Passage Matrix — Case Study

The problem

Keyword density is a dead metric

Most content teams still optimize by checking whether target keywords appear in headers, body text, and meta tags. The tools they use count occurrences. But modern search engines — and AI-powered answer engines — don't match keywords. They embed content into vector space and measure semantic similarity against the query.

Google's passage indexing means a single well-written paragraph can rank for a query even if the rest of the page is about something different. AI search tools like Perplexity and Google's AI Overviews extract and cite individual passages, not entire pages. The unit of optimization has shifted from the page to the passage — and almost nobody's tooling reflects that.

If search engines chunk your content into passages and score each one against queries independently, your optimization tool should do the same thing. Anything else is measuring the wrong signal.

The solution

Simulate the retrieval pipeline

Passage Matrix does what keyword tools can't: it simulates how a search engine actually processes your content. It chunks the page using heading-aware logic, embeds each chunk, generates query variations, and measures cosine similarity between every passage and every query variant.

The result isn't a keyword density percentage. It's a matrix showing exactly which passages in your content align with which queries — and which queries have no strong passage match at all.

Step 1

Heading-aware chunking

Content is split into passages that respect the document's heading structure. A section under an H2 stays together rather than being arbitrarily split at a character limit. This mirrors how search engines identify topical boundaries.

Step 2

Embedding generation

Each chunk is embedded using Gemini's text-embedding-004 model — the same class of embedding that powers modern retrieval systems. This converts text into high-dimensional vectors that capture semantic meaning, not just word overlap.

Step 3

Query fan-out

A single target query is expanded into multiple variations — rephrasings, related questions, long-tail variants. Because users don't all type the same query, and your content needs to match the semantic neighborhood, not just the exact phrase.

Step 4

Cosine similarity scoring

Every passage is scored against every query variant. The output is a matrix: rows are passages, columns are queries, cells are similarity scores. High scores mean strong alignment. Gaps mean your content doesn't answer that question — even if you thought it did.

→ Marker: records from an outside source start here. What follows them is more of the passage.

lemma foldl_modify_same {β : Type} (g : List Int → β → List Int) (i : Nat) :
    ∀ (l : List β) (adj : List (List Int)),
      l.foldl (fun a x => a.modify i (fun r => g r x)) adj
        = adj.modify i (fun r => l.foldl g r) := by
  intro l
  induction l with
  | nil => intro adj; simp [modify_id']
  | cons x l ih =>
      intro adj
      simp only [List.foldl_cons, ih, modify_modify_same]

lemma foldl_set_shift (v : Nat × Nat → Int) :
    ∀ (l : List (Nat × Nat)) (c : Int) (r : List Int),
      l.foldl (fun r p => r.set (p.2 + 1) (v p)) (c :: r)
        = c :: l.foldl (fun r p => r.set p.2 (v p)) r := by
  intro l
  induction l with
  | nil => intro c r; rfl
  | cons p l ih => intro c r; simp [ih]

lemma rowEnumFold (bits : List Int) :
    ∀ (m k : Nat) (row : List Int), row.length = m →
      (pvEnum k (List.range m)).foldl (fun r p => r.set p.2 (bits.getD p.1 0)) row
        = (List.range m).map (fun j => bits.getD (k + j) 0) := by
  intro m
  induction m with
  | zero => intro k row h; simp [List.length_eq_zero_iff.mp h, pvEnum]
  | succ m ih =>
      intro k row h
      rcases row with _ | ⟨a, rest⟩
      · simp at h
      · rw [List.range_succ_eq_map, pvEnum]
        simp only [List.foldl_cons, pvEnum_map, List.foldl_map]
        have hset : (a :: rest).set 0 (bits.getD k 0) = bits.getD k 0 :: rest := rfl
        rw [hset]
        rw [show (fun (r : List Int) (p : Nat × Nat) => r.set p.2.succ (bits.getD p.1 0))
              = (fun r p => r.set (p.2 + 1) (bits.getD p.1 0)) from rfl]
        rw [foldl_set_shift (fun p => bits.getD p.1 0)]
        rw [ih (k+1) rest (by simpa using h)]
        rw [List.map_cons, List.map_map]
        refine congrArg₂ (· :: ·) (by simp) (List.map_congr_left (fun j _ => ?_))
        simp only [Function.comp_apply, Nat.succ_eq_add_one]
        congr 1
        omega
-- pv_equiv track=rewrite | github.com/raphkim/advent-of-code | 2023/day-03/solution.py | find_left_and_right
-- ===== SOURCE A (Python) =====
-- numbers = {'0', '1', '2', '3', '4', '5', '6', '7', '8', '9'}
--
-- def find_left_and_right(_lines, _i, _j):
--     _curr = _j - 1
--     _left = ''
--     while _curr >= 0 and _lines[_i][_curr] in numbers:
--         _left = _lines[_i][_curr] + _left
--         _curr -= 1
--
--     _curr = _j + 1
--     _right = ''
--     while _curr < len(_lines[_i]) and _lines[_i][_curr] in numbers:
--         _right += _lines[_i][_curr]
--         _curr += 1
--
--     return _left, _right
-- ===== SOURCE B (Python) =====
-- DIGITS = '0123456789'
--
-- def find_left_and_right(_lines, _i, _j):
--     row = _lines[_i]
--     left = right = ''
--     if _j >= 1 and row[_j - 1] in DIGITS:
--         before = row[:_j]
--         left = before[len(before.rstrip(DIGITS)):]
--     if _j + 1 < len(row) and row[_j + 1] in DIGITS:
--         after = row[_j + 1:]
--         right = after[:len(after) - len(after.lstrip(DIGITS))]
--     return left, right
-- ===== Notes on version B (the rewrite author's own statement) =====
-- stated objective: idiomatic
-- what changed: Replaced A's two index-by-index while loops with a neighbour peek plus slicing: if the char next to position _j is a digit, the left run is cut from row[:_j] via rstrip('0123456789') length arithmetic and the right run from row[_j+1:] via lstrip('0123456789').
-- intended difference: On _j <= -2 with row[_j+1:] all digits and row[0] a digit (inputs A accepts), A's right scan wraps past the row end via Python negative indexing and returns row[_j+1:] plus a second pass over the row's leading digits, while B returns just the digit run row[_j+1:]; B's is intended because a grid column index is never negative and the wraparound is an accident of A's indexing. — e.g. on find_left_and_right(["12"], 0, -2): A returns ("", "212"), B returns ("", "2")
import Mathlib
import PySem

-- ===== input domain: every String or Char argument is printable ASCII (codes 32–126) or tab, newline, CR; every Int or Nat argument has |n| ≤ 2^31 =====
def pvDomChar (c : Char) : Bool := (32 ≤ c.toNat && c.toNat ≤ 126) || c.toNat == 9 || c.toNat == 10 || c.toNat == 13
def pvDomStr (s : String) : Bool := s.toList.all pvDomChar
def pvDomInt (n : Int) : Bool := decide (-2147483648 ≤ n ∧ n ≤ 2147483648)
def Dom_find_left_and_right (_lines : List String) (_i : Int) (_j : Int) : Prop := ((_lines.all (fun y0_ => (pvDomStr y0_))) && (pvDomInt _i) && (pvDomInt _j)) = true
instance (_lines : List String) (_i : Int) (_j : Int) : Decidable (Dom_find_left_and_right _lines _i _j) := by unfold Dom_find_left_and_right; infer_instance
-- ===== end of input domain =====

-- B replaces A's two index-by-index while loops by a neighbour peek plus slicing: if the char
-- next to the position is a digit, the run is cut out of row[:_j] / row[_j+1:] with
-- rstrip('0123456789') / lstrip('0123456789') length arithmetic (objective: idiomatic; same cost).


-- ===== PORT A =====
-- membership in the set literal `numbers` = {'0',…,'9'}
def pvDig (c : Char) : Bool := ("0123456789".toList).contains c

-- the first while loop: _curr counts down from _j-1, prepending digits
def pvA_left (row : List Char) (curr : Int) (left : List Char) : List Char :=
  if 0 ≤ curr then
    match PySem.List.pyGet? row curr with
    | some c => if pvDig c then pvA_left row (curr - 1) (c :: left) else left
    | none => left   -- IndexError in Python; unreachable under Pre_
  else left
termination_by (curr + 1).toNat
decreasing_by omega

-- the second while loop: _curr counts up from _j+1, appending digits
def pvA_right (row : List Char) (curr : Int) (right : List Char) : List Char :=
  if _h : curr < (row.length : Int) then
    match PySem.List.pyGet? row curr with
    | some c => if pvDig c then pvA_right row (curr + 1) (right ++ [c]) else right
    | none => right   -- IndexError in Python; unreachable under Pre_
  else right
termination_by ((row.length : Int) - curr).toNat
decreasing_by omega

def find_left_and_right (_lines : List String) (_i : Int) (_j : Int) : String × String :=
  let row := ((PySem.List.pyGet? _lines _i).getD "").toList   -- _lines[_i]; out of range raises, excluded by Pre_
  (String.ofList (pvA_left row (_j - 1) []), String.ofList (pvA_right row (_j + 1) []))

-- ===== PORT B =====
-- s.rstrip('0123456789'): drop the trailing digit run (exact hand port of rstrip with a char set)
def pvRstripDig (l : List Char) : List Char := (l.reverse.dropWhile pvDig).reverse
-- s.lstrip('0123456789'): drop the leading digit run (exact hand port of lstrip with a char set)
def pvLstripDig (l : List Char) : List Char := l.dropWhile pvDig

def find_left_and_right_alt (_lines : List String) (_i : Int) (_j : Int) : String × String :=
  let row := ((PySem.List.pyGet? _lines _i).getD "").toList   -- _lines[_i]; out of range raises, excluded by Pre_
  -- 'if _j >= 1 and row[_j-1] in DIGITS'; row[_j-1] raising (pyGet? = none) is excluded by Pre_
  let left :=
    if 1 ≤ _j ∧ (PySem.List.pyGet? row (_j - 1)).any pvDig then
      let before := PySem.List.slice row none (some _j)
      PySem.List.slice before (some ((pvRstripDig before).length : Int)) none
    else []
  -- 'if _j + 1 < len(row) and row[_j+1] in DIGITS'; row[_j+1] raising is excluded by Pre_
  let right :=
    if _j + 1 < (row.length : Int) ∧ (PySem.List.pyGet? row (_j + 1)).any pvDig then
      let after := PySem.List.slice row (some (_j + 1)) none
      PySem.List.slice after none (some ((after.length : Int) - ((pvLstripDig after).length : Int)))
    else []
  (String.ofList left, String.ofList right)

-- ===== PRECONDITION & SPEC =====
-- Pre_ is exactly where A returns normally: _i a valid (possibly negative, Python-style) row index
-- and -(len(row)+1) ≤ _j ≤ len(row); outside that range one of A's two loops indexes the row out
-- of range and raises IndexError (B's neighbour peeks raise on exactly the same inputs).
def Pre_find_left_and_right (_lines : List String) (_i : Int) (_j : Int) : Prop :=
  PySem.Raise.InRange _lines.length _i ∧
    -((((PySem.List.pyGet? _lines _i).getD "").toList.length : Int) + 1) ≤ _j ∧
    _j ≤ ((((PySem.List.pyGet? _lines _i).getD "").toList).length : Int)
instance (_lines : List String) (_i : Int) (_j : Int) : Decidable (Pre_find_left_and_right _lines _i _j) := by unfold Pre_find_left_and_right; infer_instance
-- pv_equiv track=rewrite | github.com/jhw/pareto2 | pareto2/recipes/web_site/__init__.py | dehungarorise
-- ===== SOURCE A (Python) =====
-- def dehungarorise(text):
--     buf, tok = [], ""
--     for c in text:
--         if c.upper() == c:
--             if tok != "":
--                 buf.append(tok)
--             tok = c.lower()
--         else:
--             tok += c
--     if tok != "":
--         buf.append(tok)
--     return "-".join(buf)
-- ===== SOURCE B (Python) =====
-- def dehungarorise(text):
--     idx = [i for i, c in enumerate(text) if c.upper() == c]
--     if not idx:
--         return text.lower()
--     segs = []
--     if idx[0] != 0:
--         segs.append(text[:idx[0]].lower())
--     bounds = idx[1:] + [len(text)]
--     for s, e in zip(idx, bounds):
--         segs.append(text[s:e].lower())
--     return "-".join(segs)
-- ===== Notes on version B (the rewrite author's own statement) =====
-- stated objective: alternative
-- what changed: Replaces A's running token accumulator (char-by-char tok building with flush-on-boundary) by a two-phase index-table pass: collect all boundary positions, then emit lowered slices between consecutive boundaries.
import Mathlib
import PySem

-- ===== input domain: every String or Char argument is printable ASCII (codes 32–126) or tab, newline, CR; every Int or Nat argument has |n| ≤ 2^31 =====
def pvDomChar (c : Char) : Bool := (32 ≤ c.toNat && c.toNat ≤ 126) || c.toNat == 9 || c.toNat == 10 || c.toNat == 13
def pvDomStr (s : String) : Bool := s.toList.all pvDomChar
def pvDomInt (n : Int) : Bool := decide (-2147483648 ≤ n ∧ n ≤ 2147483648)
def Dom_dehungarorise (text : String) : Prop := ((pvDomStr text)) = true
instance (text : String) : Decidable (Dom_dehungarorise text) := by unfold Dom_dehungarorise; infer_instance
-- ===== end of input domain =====

-- B replaces A's running-token accumulator loop by a boundary-index table followed by slicing; alternative decomposition, same cost.

-- the boundary test both Pythons share: c.upper() == c
def pvB (c : Char) : Bool := PySem.Chars.upperChar c == c

-- ===== PORT A =====
-- A's for-loop as a foldl over the state (buf, tok); pvFlush is the trailing "if tok: buf.append(tok)".
def pvStep (st : List (List Char) × List Char) (c : Char) : List (List Char) × List Char :=
  if pvB c then ((if st.2 ≠ [] then st.1 ++ [st.2] else st.1), [PySem.Chars.lowerChar c])
  else (st.1, st.2 ++ [c])

def pvFlush (st : List (List Char) × List Char) : List (List Char) :=
  if st.2 ≠ [] then st.1 ++ [st.2] else st.1

def dehungarorise (text : String) : String :=
  String.ofList (PySem.Chars.join ['-'] (pvFlush (text.toList.foldl pvStep ([], []))))

-- ===== PORT B =====
-- Source B: boundary-index comprehension, then lowered slices between consecutive boundary indices.
def dehungarorise_alt (text : String) : String :=
  let cs := text.toList
  let idx : List Int :=
    ((PySem.List.enumerate cs).filter (fun p => pvB p.2)).map (·.1)
  match idx with
  | [] => PySem.Str.lower text
  | i0 :: tl =>
    let segs :=
      (if i0 ≠ 0 then [PySem.Chars.lower (PySem.List.slice cs (some 0) (some i0))] else [])
      ++ ((i0 :: tl).zip (tl ++ [(cs.length : Int)])).map
           (fun p => PySem.Chars.lower (PySem.List.slice cs (some p.1) (some p.2)))
    String.ofList (PySem.Chars.join ['-'] segs)

-- ===== PRECONDITION & SPEC =====
def Spec_dehungarorise (text : String) (out : String) : Prop := out = dehungarorise_alt text
instance (text : String) (out : String) : Decidable (Spec_dehungarorise text out) := by unfold Spec_dehungarorise; infer_instance

-- ===== CLAIM (what is proved, stated in full; the proofs are below) =====
def Claim_equal_dehungarorise : Prop := ∀ (text : String), Dom_dehungarorise text → Spec_dehungarorise text (dehungarorise text)

-- ===== LEMMAS AND PROOFS =====

-- non-boundary
def pvNB (c : Char) : Bool := !(pvB c)

-- any char with c.upper() != c is a lowercase ASCII letter, fixed by lower()
theorem pvNB_lower_fix (c : Char) (h : pvNB c = true) : PySem.Chars.lowerChar c = c := by
  have hne : PySem.Chars.upperChar c ≠ c := by simpa [pvNB, pvB] using h
  by_cases hl : PySem.Chars.islower c = true
  · have ha : ('a' : Char) ≤ c := by simp [PySem.Chars.islower] at hl; exact hl.1
    have h97 : (97 : UInt32) ≤ c.val := by rw [Char.le_def] at ha; exact ha
    have hup : PySem.Chars.isupper c = false := by
      simp only [PySem.Chars.isupper, Bool.and_eq_false_iff, decide_eq_false_iff_not]
      right
      rw [Char.le_def]
      intro hle
      have h1 : c.val.toNat ≤ ('Z' : Char).val.toNat := UInt32.le_iff_toNat_le.mp hle
      have h2 : (97 : UInt32).toNat ≤ c.val.toNat := UInt32.le_iff_toNat_le.mp h97
      have e1 : ('Z' : Char).val.toNat = 90 := rfl
      have e2 : (97 : UInt32).toNat = 97 := rfl
      omega
    simp [PySem.Chars.lowerChar, hup]
  · simp [PySem.Chars.upperChar, hl] at hne

theorem pvNB_list_fix (l : List Char) (h : ∀ c ∈ l, pvNB c = true) :
    PySem.Chars.lower l = l := by
  simp only [PySem.Chars.lower]
  rw [List.map_congr_left (fun c hc => pvNB_lower_fix c (h c hc))]
  exact List.map_id _


theorem pvB_head_dropWhile (l : List Char) (c : Char) (t : List Char)
    (h : l.dropWhile pvNB = c :: t) : pvB c = true := by
  have hne : l.dropWhile pvNB ≠ [] := by simp [h]
  have hnot := List.head_dropWhile_not pvNB (l := l) hne
  have h2 : (l.dropWhile pvNB).head? = some c := by rw [h]; rfl
  rw [List.head?_eq_head hne] at h2
  rw [Option.some.injEq] at h2
  rw [h2] at hnot
  simpa [pvNB] using hnot

theorem pvMap_shift (l : List Nat) (k : Nat) :
    (l.map (· + k)).map (· + 1) = l.map (· + (k + 1)) := by
  rw [List.map_map]
  exact List.map_congr_left (fun n _ => by simp [Function.comp]; omega)

-- canonical chunk decomposition shared by both proofs
def pvChunks (c0 : Char) (rest : List Char) : List (List Char) :=
  match h : rest.dropWhile pvNB with
  | [] => [PySem.Chars.lowerChar c0 :: rest.takeWhile pvNB]
  | c1 :: rest' =>
      (PySem.Chars.lowerChar c0 :: rest.takeWhile pvNB) :: pvChunks c1 rest'
termination_by rest.length
decreasing_by
  have hle := List.length_dropWhile_le (p := pvNB) (l := rest)
  rw [h] at hle; simp at hle; omega

def pvToks (cs : List Char) : List (List Char) :=
  match cs.dropWhile pvNB with
  | [] => if cs = [] then [] else [cs]
  | c0 :: rest =>
      (if cs.takeWhile pvNB = [] then [] else [cs.takeWhile pvNB]) ++ pvChunks c0 rest

-- ---------- A side ----------
def pvToksA (tok : List Char) : List Char → List (List Char)
  | [] => if tok = [] then [] else [tok]
  | c :: cs =>
      if pvB c then (if tok = [] then [] else [tok]) ++ pvToksA [PySem.Chars.lowerChar c] cs
      else pvToksA (tok ++ [c]) cs

theorem pvA_fold (cs : List Char) : ∀ (buf : List (List Char)) (tok : List Char),
    pvFlush (cs.foldl pvStep (buf, tok)) = buf ++ pvToksA tok cs := by
  induction cs with
  | nil => intro buf tok; by_cases h : tok = [] <;> simp [pvFlush, pvToksA, h]
  | cons c cs ih =>
    intro buf tok
    cases hb : pvB c
    · simp [List.foldl_cons, pvStep, hb, pvToksA, ih]
    · by_cases h : tok = [] <;>
        simp [List.foldl_cons, pvStep, hb, pvToksA, h, ih, List.append_assoc]

theorem pvToksA_nb_prefix (pre : List Char) : ∀ (tok : List Char) (cs : List Char),
    (∀ c ∈ pre, pvNB c = true) → pvToksA tok (pre ++ cs) = pvToksA (tok ++ pre) cs := by
  induction pre with
  | nil => simp
  | cons c pre ih =>
    intro tok cs h
    have hc : pvNB c = true := h c (by simp)
    have hb : pvB c = false := by simpa [pvNB] using hc
    simp [pvToksA, hb, ih (tok ++ [c]) cs (fun d hd => h d (by simp [hd])), List.append_assoc]

theorem pvToksA_chunk (n : Nat) : ∀ (rest : List Char), rest.length ≤ n → ∀ (c0 : Char),
    pvToksA [PySem.Chars.lowerChar c0] rest = pvChunks c0 rest := by
  induction n with
  | zero =>
    intro rest h c0
    have : rest = [] := by cases rest <;> simp_all
    subst this
    simp [pvToksA, pvChunks]
  | succ n ih =>
    intro rest hlen c0
    have hdecomp : rest = rest.takeWhile pvNB ++ rest.dropWhile pvNB :=
      (List.takeWhile_append_dropWhile).symm
    rw [pvChunks]
    cases hd : rest.dropWhile pvNB with
    | nil =>
      conv_lhs => rw [hdecomp, hd]
      rw [pvToksA_nb_prefix _ _ _ (fun c hc => List.mem_takeWhile_imp hc)]
      simp [pvToksA]
    | cons c1 rest' =>
      conv_lhs => rw [hdecomp, hd]
      rw [pvToksA_nb_prefix _ _ _ (fun c hc => List.mem_takeWhile_imp hc)]
      have hb1 : pvB c1 = true := pvB_head_dropWhile rest c1 rest' hd
      have hlen' : rest'.length ≤ n := by
        have hle := List.length_dropWhile_le (p := pvNB) (l := rest)
        rw [hd] at hle; simp at hle; omega
      simp [pvToksA, hb1, ih rest' hlen' c1]

theorem pvToksA_eq (cs : List Char) : pvToksA [] cs = pvToks cs := by
  have hdecomp : cs = cs.takeWhile pvNB ++ cs.dropWhile pvNB :=
    (List.takeWhile_append_dropWhile).symm
  rw [pvToks]
  cases hd : cs.dropWhile pvNB with
  | nil =>
    conv_lhs => rw [hdecomp, hd]
    rw [pvToksA_nb_prefix _ _ _ (fun c hc => List.mem_takeWhile_imp hc)]
    have h2 : cs = cs.takeWhile pvNB := by conv_lhs => rw [hdecomp, hd]; rw [List.append_nil]
    by_cases h : cs = [] <;> simp [pvToksA, ← h2, h]
  | cons c0 rest =>
    conv_lhs => rw [hdecomp, hd]
    rw [pvToksA_nb_prefix _ _ _ (fun c hc => List.mem_takeWhile_imp hc)]
    have hb0 : pvB c0 = true := pvB_head_dropWhile cs c0 rest hd
    simp [pvToksA, hb0, pvToksA_chunk rest.length rest le_rfl c0]

-- ---------- B side ----------
def pvPosns : List Char → List Nat
  | [] => []
  | c :: cs => if pvB c then 0 :: (pvPosns cs).map (· + 1) else (pvPosns cs).map (· + 1)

Passage Matrix tool showing query fan-out, content analysis, coverage scoring, and passage-by-query similarity matrix

Full analysis pipeline — head keyword generates 12 synthetic subqueries (color-coded by type), content is chunked and scored against each. The coverage matrix reveals which passages align with which queries — and where the gaps are. This example scores 5.9: broad but not deep enough for AI source selection.

Context

Why this matters now

This tool was inspired by Mike King's research on how search engines have moved from page-level to passage-level indexing. The concept of "entity anchoring" for AI search visibility — which I wrote about in late 2024, ahead of academic validation — is rooted in the same shift: the unit of relevance is no longer the document, it's the retrievable chunk.

For content teams, the practical implication is stark: you can have a 3,000-word article that ranks for nothing because no individual passage strongly aligns with any specific query. Or you can have a 500-word post with one perfectly written paragraph that gets extracted as an AI Overview citation. Length doesn't matter. Passage-level semantic alignment does.

Passage Matrix makes that visible.

Python Gemini text-embedding-004 Cosine Similarity Heading-Aware Chunking Query Fan-out Generation

Search engines don't read pages. They extract passages.